• EXERCISE PROMPT
Give back only the lines in the records below from the one with "-- ===== SOURCE A" to the one with "-- ===== SOURCE B", both inclusive, word for word.

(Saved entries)
————————

-- pv_equiv track=rewrite | github.com/ptbarros/dollar-bill-processor | pattern_engine_v2.py | _check_three_pairs
-- ===== SOURCE A (Python) =====
-- def _check_three_pairs(digits: str) -> bool:
--     """Contains at least 3 pairs."""
--     if len(digits) != 8:
--         return False
--     pair_count = 0
--     i = 0
--     while i < 7:
--         if digits[i] == digits[i+1]:
--             pair_count += 1
--             i += 2
--         else:
--             i += 1
--     return pair_count >= 3
-- ===== SOURCE B (Python) =====
-- def _check_three_pairs(digits: str) -> bool:
--     """Contains at least 3 pairs."""
--     if len(digits) != 8:
--         return False
--
--     def pairs(s):
--         if len(s) < 2:
--             return 0
--         if s[0] == s[1]:
--             return 1 + pairs(s[2:])
--         return pairs(s[1:])
--
--     return pairs(digits) >= 3
-- ===== Notes on version B (the rewrite author's own statement) =====
-- stated objective: simpler
-- what changed: Replaces the index-based while loop with mutable counter/cursor by a direct structural recursion on the string suffix that counts greedy non-overlapping adjacent pairs.
import Mathlib
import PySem

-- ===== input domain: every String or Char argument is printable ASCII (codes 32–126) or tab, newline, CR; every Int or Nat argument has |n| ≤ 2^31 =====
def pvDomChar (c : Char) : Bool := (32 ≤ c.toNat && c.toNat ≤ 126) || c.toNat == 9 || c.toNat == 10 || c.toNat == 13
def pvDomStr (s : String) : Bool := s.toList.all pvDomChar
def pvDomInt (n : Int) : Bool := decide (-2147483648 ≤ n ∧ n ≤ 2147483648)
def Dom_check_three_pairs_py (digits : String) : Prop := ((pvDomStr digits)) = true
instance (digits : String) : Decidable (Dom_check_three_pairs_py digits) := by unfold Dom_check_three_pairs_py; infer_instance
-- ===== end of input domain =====

-- B replaces A's index-walking while loop (mutable counter and cursor) by a structural
-- recursion on the string suffix; same greedy pair count, simpler decomposition.

-- ===== PORT A =====
-- while loop of A: i < 7; digits[i] == digits[i+1] is in range (len = 8, 0 ≤ i < 7),
-- so the indexing is exactly `l[i]?` on the char list (both sides are `some _`).
def pvLoopA (l : List Char) (pair_count i : Nat) : Nat :=
  if _h : i < 7 then
    if l[i]? = l[i+1]? then pvLoopA l (pair_count + 1) (i + 2)
    else pvLoopA l pair_count (i + 1)
  else pair_count
termination_by 7 - i

def check_three_pairs_py (digits : String) : Bool :=
  if PySem.Str.len digits ≠ 8 then false
  else decide (3 ≤ pvLoopA digits.toList 0 0)

-- ===== PORT B =====
-- helper `pairs` of Source B: recursion on the suffix, s[2:] / s[1:] are the tails.
def pvPairsB : List Char → Nat
  | a :: b :: t => if a = b then 1 + pvPairsB t else pvPairsB (b :: t)
  | _ => 0

def check_three_pairs_py_alt (digits : String) : Bool :=
  if PySem.Str.len digits ≠ 8 then false
  else decide (3 ≤ pvPairsB digits.toList)

-- ===== PRECONDITION & SPEC =====
def Spec_check_three_pairs_py (digits : String) (out : Bool) : Prop := out = check_three_pairs_py_alt digits
instance (digits : String) (out : Bool) : Decidable (Spec_check_three_pairs_py digits out) := by unfold Spec_check_three_pairs_py; infer_instance

-- ===== CLAIM (what is proved, stated in full; the proofs are below) =====
def Claim_equal_check_three_pairs_py : Prop := ∀ (digits : String), Dom_check_three_pairs_py digits → Spec_check_three_pairs_py digits (check_three_pairs_py digits)

-- ===== LEMMAS AND PROOFS =====

theorem pvLoopA_eq (l : List Char) (i pc : Nat) (hl : l.length = 8) :
    pvLoopA l pc i = pc + pvPairsB (l.drop i) := by
  by_cases h : i < 7
  · obtain ⟨a, b, t, ht⟩ : ∃ a b t, l.drop i = a :: b :: t := by
      have hlen : (l.drop i).length = 8 - i := by simp [hl]
      match hdrop : l.drop i with
      | [] => rw [hdrop] at hlen; simp at hlen; omega
      | [x] => rw [hdrop] at hlen; simp at hlen; omega
      | a :: b :: t => exact ⟨a, b, t, rfl⟩
    have ha : l[i]? = some a := by
      have h0 := congrArg (fun s => s[0]?) ht
      simpa [List.getElem?_drop] using h0
    have hb : l[i+1]? = some b := by
      have h1 := congrArg (fun s => s[1]?) ht
      simpa [List.getElem?_drop] using h1
    have ht2 : l.drop (i + 2) = t := by
      have h2 := congrArg (List.drop 2) ht
      simpa [List.drop_drop] using h2
    have ht1 : l.drop (i + 1) = b :: t := by
      have h1 := congrArg (List.drop 1) ht
      simpa [List.drop_drop] using h1
    rw [pvLoopA, dif_pos h, ha, hb, ht]
    by_cases hab : a = b
    · rw [if_pos (by rw [hab]), pvLoopA_eq l (i + 2) (pc + 1) hl, ht2]
      simp [pvPairsB, hab]; omega
    · rw [if_neg (by simpa using hab), pvLoopA_eq l (i + 1) pc hl, ht1]
      simp [pvPairsB, hab]
  · rw [pvLoopA, dif_neg h]
    have hz : pvPairsB (l.drop i) = 0 := by
      have hlen : (l.drop i).length = 8 - i := by simp [hl]
      match hdrop : l.drop i with
      | [] => simp [pvPairsB]
      | [x] => simp [pvPairsB]
      | a :: b :: t => rw [hdrop] at hlen; simp at hlen; omega
    rw [hz]; omega
termination_by 7 - i

-- ===== VERDICT (by name: the statement is the Claim_ definition above) =====
theorem check_three_pairs_py_spec : Claim_equal_check_three_pairs_py := by
  intro digits _
  unfold Spec_check_three_pairs_py check_three_pairs_py check_three_pairs_py_alt
  by_cases hl : PySem.Str.len digits ≠ 8
  · rw [if_pos hl, if_pos hl]
  · rw [if_neg hl, if_neg hl]
    have h8 : digits.toList.length = 8 := by
      simp [PySem.Str.len] at hl ⊢
      omega
    rw [pvLoopA_eq digits.toList 0 0 h8]
    simp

————————

• EXPECTED OUTPUT
-- ===== SOURCE A (Python) =====
-- def _check_three_pairs(digits: str) -> bool:
--     """Contains at least 3 pairs."""
--     if len(digits) != 8:
--         return False
--     pair_count = 0
--     i = 0
--     while i < 7:
--         if digits[i] == digits[i+1]:
--             pair_count += 1
--             i += 2
--         else:
--             i += 1
--     return pair_count >= 3
-- ===== SOURCE B (Python) =====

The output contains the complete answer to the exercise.